The only common physiological symptom is simply enlarged breasts. Pain, tenderness, and abscesses are also possible, but more rare. Men with breasts also tend to experience many psychological side effects. They often report that dealing with breasts can be frustrating and annoying. The breasts can also be a source of a lot of shame and embarrassment, especially if people are explicitly making fun of you. For example, is it common for people to refer to male breasts as “moobs”, which simply serves to further shame those who do not like their breasts. Some men do not experience explicit antagonism because of their breasts. But they attribute their self-consciousness to the fact that society dictates that breasts are feminine. Some of their problems are compared to transgender men who have gender dysphoria and, therefore, do not like the body they were born with.

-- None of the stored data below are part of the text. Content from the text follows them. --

-- pv_equiv track=rewrite | github.com/mfascia/Kryptos | kk.py | raised_letters_shuffle
-- ===== SOURCE A (Python) =====
-- def raised_letters_shuffle(text):
-- 	shuffled = ""
-- 	left = text
-- 	while len(left) > 3:
-- 		i = 0
-- 		tmp	= ""
-- 		while i<len(left):
-- 			if i % 7 in [3, 4, 6]:
-- 				shuffled += left[i]
-- 			else:
-- 				tmp += left[i]
-- 			i += 1
-- 		left = tmp
--
-- 	shuffled += left
-- 	return shuffled
-- ===== SOURCE B (Python) =====
-- def raised_letters_shuffle(text):
--     out = []
--     while len(text) > 3:
--         raised = []
--         rest = []
--         for b in range(0, len(text), 7):
--             block = text[b:b+7]
--             raised.append(block[3:5] + block[6:7])
--             rest.append(block[:3] + block[5:6])
--         out.append(''.join(raised))
--         text = ''.join(rest)
--     out.append(text)
--     return ''.join(out)
-- ===== Notes on version B (the rewrite author's own statement) =====
-- stated objective: faster
-- what changed: Replaces A's per-character index-mod-7 while loop with quadratic string += accumulation by a pass that slices the text into blocks of 7 and takes fixed sub-slices (block[3:5]+block[6:7] raised, block[:3]+block[5:6] kept) of each block, collecting the passes in a list joined once at the end.
import Mathlib
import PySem

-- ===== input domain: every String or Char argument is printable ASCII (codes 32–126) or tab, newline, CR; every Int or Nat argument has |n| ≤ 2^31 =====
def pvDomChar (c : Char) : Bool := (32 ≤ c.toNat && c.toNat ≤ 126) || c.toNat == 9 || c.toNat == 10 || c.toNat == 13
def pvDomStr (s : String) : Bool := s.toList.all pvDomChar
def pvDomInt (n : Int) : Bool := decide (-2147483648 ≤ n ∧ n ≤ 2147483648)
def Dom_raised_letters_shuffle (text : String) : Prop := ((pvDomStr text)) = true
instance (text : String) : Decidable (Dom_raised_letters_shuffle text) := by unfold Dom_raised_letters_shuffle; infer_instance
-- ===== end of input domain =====

-- B replaces A's per-character index-mod-7 scan by slicing each pass into blocks of 7 and taking
-- fixed sub-slices of every block, collecting passes in a list joined once at the end (alternative decomposition); same return value.

-- ===== PORT A =====
-- A's inner while over index i, accumulating onto the global `shuffled` and the pass-local `tmp`
def pvInnerA (i : Nat) (l : List Char) (shuffled tmp : List Char) : List Char × List Char :=
  match l with
  | [] => (shuffled, tmp)
  | c :: cs =>
    if i % 7 = 3 ∨ i % 7 = 4 ∨ i % 7 = 6 then pvInnerA (i + 1) cs (shuffled ++ [c]) tmp
    else pvInnerA (i + 1) cs shuffled (tmp ++ [c])

theorem pvInnerA_snd_le (i : Nat) (l : List Char) (s t : List Char) :
    (pvInnerA i l s t).2.length ≤ t.length + l.length := by
  induction l generalizing i s t with
  | nil => simp [pvInnerA]
  | cons c cs ih =>
    simp only [pvInnerA, List.length_cons]
    split
    · have := ih (i + 1) (s ++ [c]) t; omega
    · have := ih (i + 1) s (t ++ [c]); simp at this; omega

theorem pvInnerA_dec (l : List Char) (s : List Char) (h : 4 ≤ l.length) :
    (pvInnerA 0 l s []).2.length < l.length := by
  match l, h with
  | a :: b :: c :: d :: t, _ =>
    have hle := pvInnerA_snd_le 4 t (s ++ [d]) [a, b, c]
    simp [pvInnerA] at hle ⊢
    omega

-- A's outer while loop: state (shuffled, left)
def pvLoopA (shuffled left : List Char) : List Char :=
  if _h : left.length > 3 then
    let p := pvInnerA 0 left shuffled []
    pvLoopA p.1 p.2
  else shuffled ++ left
termination_by left.length
decreasing_by exact pvInnerA_dec left shuffled (by omega)

def raised_letters_shuffle (text : String) : String := String.ofList (pvLoopA [] text.toList)

-- ===== PORT B =====
-- B's inner for over range(0, len, 7): one block of 7 per step (text[b:b+7]), fixed sub-slices of each block
def pvChunkB (l : List Char) : List Char × List Char :=
  match l with
  | [] => ([], [])
  | c :: cs =>
    let block := PySem.List.slice (c :: cs) (some 0) (some 7)
    let p := pvChunkB ((c :: cs).drop 7)
    (PySem.List.slice block (some 3) (some 5) ++ PySem.List.slice block (some 6) (some 7) ++ p.1,
     PySem.List.slice block none (some 3) ++ PySem.List.slice block (some 5) (some 6) ++ p.2)
termination_by l.length
decreasing_by simp

theorem pvChunkB_snd_le (l : List Char) : (pvChunkB l).2.length ≤ l.length := by
  match l with
  | [] => rw [pvChunkB]
  | c :: cs =>
    have ih := pvChunkB_snd_le ((c :: cs).drop 7)
    rw [pvChunkB]
    simp [pysem] at *
    omega
termination_by l.length
decreasing_by simp

theorem pvChunkB_dec (l : List Char) (h : 4 ≤ l.length) : (pvChunkB l).2.length < l.length := by
  match l, h with
  | a :: b :: c :: d :: t, _ =>
    have hle := pvChunkB_snd_le ((a :: b :: c :: d :: t).drop 7)
    rw [pvChunkB]
    simp [pysem] at hle ⊢
    omega

-- B's outer while loop, collecting the passes in `out` and flattening (joining) once at the end
def pvOuterB (out : List (List Char)) (text : List Char) : List Char :=
  if _h : text.length > 3 then
    let p := pvChunkB text
    pvOuterB (out ++ [p.1]) p.2
  else (out ++ [text]).flatten
termination_by text.length
decreasing_by exact pvChunkB_dec text (by omega)

def raised_letters_shuffle_alt (text : String) : String := String.ofList (pvOuterB [] text.toList)

-- ===== PRECONDITION & SPEC =====
def Spec_raised_letters_shuffle (text : String) (out : String) : Prop := out = raised_letters_shuffle_alt text
instance (text : String) (out : String) : Decidable (Spec_raised_letters_shuffle text out) := by unfold Spec_raised_letters_shuffle; infer_instance

-- ===== CLAIM (what is proved, stated in full; the proofs are below) =====
def Claim_equal_raised_letters_shuffle : Prop := ∀ (text : String), Dom_raised_letters_shuffle text → Spec_raised_letters_shuffle text (raised_letters_shuffle text)

-- ===== LEMMAS AND PROOFS =====

-- proof-only reference: one partition pass at starting index i
def pvPass (i : Nat) (l : List Char) : List Char × List Char :=
  match l with
  | [] => ([], [])
  | c :: cs =>
    let p := pvPass (i + 1) cs
    if i % 7 = 3 ∨ i % 7 = 4 ∨ i % 7 = 6 then (c :: p.1, p.2) else (p.1, c :: p.2)

theorem pvPass_snd_le (i : Nat) (l : List Char) : (pvPass i l).2.length ≤ l.length := by
  induction l generalizing i with
  | nil => simp [pvPass]
  | cons c cs ih =>
    simp only [pvPass, List.length_cons]
    split <;> simp <;> exact Nat.le_trans (ih _) (by omega)

theorem pvPass_dec (l : List Char) (h : 4 ≤ l.length) : (pvPass 0 l).2.length < l.length := by
  match l, h with
  | a :: b :: c :: d :: t, _ =>
    have := pvPass_snd_le 4 t
    simp [pvPass]
    omega

-- proof-only canonical recursion both ports are reduced to
def pvCanon (l : List Char) : List Char :=
  if _h : l.length ≤ 3 then l
  else
    let p := pvPass 0 l
    p.1 ++ pvCanon p.2
termination_by l.length
decreasing_by exact pvPass_dec l (by omega)

theorem pvInnerA_eq (i : Nat) (l : List Char) (s t : List Char) :
    pvInnerA i l s t = (s ++ (pvPass i l).1, t ++ (pvPass i l).2) := by
  induction l generalizing i s t with
  | nil => simp [pvInnerA, pvPass]
  | cons c cs ih =>
    simp only [pvInnerA, pvPass]
    split <;> simp [ih]

theorem pvPass_add_seven (i : Nat) (l : List Char) : pvPass (i + 7) l = pvPass i l := by
  induction l generalizing i with
  | nil => rfl
  | cons c cs ih =>
    simp only [pvPass, Nat.add_right_comm i 7 1, ih, Nat.add_mod_right]

theorem pvPass_seven (l : List Char) : pvPass 7 l = pvPass 0 l := pvPass_add_seven 0 l

theorem pvChunkB_nil : pvChunkB [] = ([], []) := by rw [pvChunkB]

theorem pvChunkB_eq (l : List Char) : pvChunkB l = pvPass 0 l := by
  match l with
  | [] => rw [pvChunkB]; rfl
  | [a] => rw [pvChunkB]; simp [pvPass, pvChunkB_nil, PySem.List.slice, PySem.List.clampIdx]
  | [a, b] => rw [pvChunkB]; simp [pvPass, pvChunkB_nil, PySem.List.slice, PySem.List.clampIdx]
  | [a, b, c] => rw [pvChunkB]; simp [pvPass, pvChunkB_nil, PySem.List.slice, PySem.List.clampIdx]
  | [a, b, c, d] => rw [pvChunkB]; simp [pvPass, pvChunkB_nil, PySem.List.slice, PySem.List.clampIdx]
  | [a, b, c, d, e] => rw [pvChunkB]; simp [pvPass, pvChunkB_nil, PySem.List.slice, PySem.List.clampIdx]
  | [a, b, c, d, e, f] => rw [pvChunkB]; simp [pvPass, pvChunkB_nil, PySem.List.slice, PySem.List.clampIdx]
  | a :: b :: c :: d :: e :: f :: g :: t =>
    have ih := pvChunkB_eq (List.drop 7 (a :: b :: c :: d :: e :: f :: g :: t))
    rw [pvChunkB]
    simp only [List.drop] at ih
    simp [pvPass, ih, pvPass_seven, PySem.List.slice, PySem.List.clampIdx]
termination_by l.length
decreasing_by simp; omega

-- A's loop reduced to the canonical recursion
theorem pvLoopA_eq (l : List Char) (s : List Char) : pvLoopA s l = s ++ pvCanon l := by
  induction l using pvCanon.induct generalizing s with
  | case1 l h =>
    rw [pvLoopA, pvCanon]
    simp [h, show ¬ l.length > 3 by omega]
  | case2 l h p ih =>
    rw [pvLoopA, pvCanon]
    simp only [show l.length > 3 by omega, dif_pos, dif_neg h]
    rw [pvInnerA_eq]
    simpa using ih (s ++ (pvPass 0 l).1)

-- B's loop reduced to the canonical recursion
theorem pvOuterB_eq (l : List Char) (out : List (List Char)) :
    pvOuterB out l = out.flatten ++ pvCanon l := by
  induction l using pvCanon.induct generalizing out with
  | case1 l h =>
    rw [pvOuterB, pvCanon]
    simp [h, show ¬ l.length > 3 by omega]
  | case2 l h p ih =>
    rw [pvOuterB, pvCanon]
    simp only [show l.length > 3 by omega, dif_pos, dif_neg h, pvChunkB_eq]
    rw [ih]
    simp [p]

-- ===== VERDICT (by name: the statement is the Claim_ definition above) =====
theorem raised_letters_shuffle_spec : Claim_equal_raised_letters_shuffle := by
  intro text _
  unfold Spec_raised_letters_shuffle raised_letters_shuffle raised_letters_shuffle_alt
  rw [pvLoopA_eq, pvOuterB_eq]
  simp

Those who developed breasts during puberty also tend to experience low self-esteem due to simultaneous confidence changes that are often associated with normal puberty. Men whose breasts are side effect of a medication or a disease can sometimes have an easier time managing the shame because they often have simple way of explaining away their breasts in order to excuse to their less than masculine body (unlike men who simply develop breasts naturally). Some men have less of a problem with their breasts because they report that they were never particularly attached to their masculine presentation in the first place. These men are usually privileged enough to live in a community that does not enforce strict traditional gender roles.
How long does it last?
If the hormonal imbalance that was the underlying cause of gynecomastia, then the symptoms can subside once your hormones stabilize. If it was caused by a drug, going off the drug can have immediate positive effects. Likewise, if it was caused by a curable disease, once you are cured, the side effects of having enlarged breasts can also go away. Sometimes, however, gynecomastia persists, which might require some sort of medical intervention.
Can doctors treat it?
There are some drugs and medications that can work best when administered within the first two years of experiencing symptoms. Radiation therapy has also been shown to be effective. However, no FDA approved drug therapies exist to treat gynecomastia. If your gynecomastia persists, you either need to adjust or get a plastic surgeon to perform breast reduction surgery in order to remove the excess breast tissue.
How can you manage symptoms?
You can try exercises commonly used to diminish breast fat in order to make the gynecomastia less pronounced. But to lose chest fat, you also need to lose weight on the rest of your body. You can try using the same exercises that often cause women to have flatter chests. Examples of effective exercises include high knees, push-ups, jumping jacks, bench presses, pull-ups, planks, squats, and swimming and water exercises. You can also try to reduce breast fat by eating foods that generally increase metabolism such as cacao, quinoa, green tea, leafy vegetables, chilli peppers, eggs, chia, and beans. To manage the psychological symptoms such as shame and low self-esteem, men report that support groups are very beneficial. Much of the shame stems the knowledge that society believes that breasts are for women only. Therefore, finding other men who are going through the same thing can be very psychologically beneficial.
If you notice changes in your breast, consult your doctor. You may have gynecomastia or a disease associated with it. While male breasts may not necessarily be cause to worry, it can generate a lot of shame for many men. So you may want to consider finding ways of managing or treating symptoms.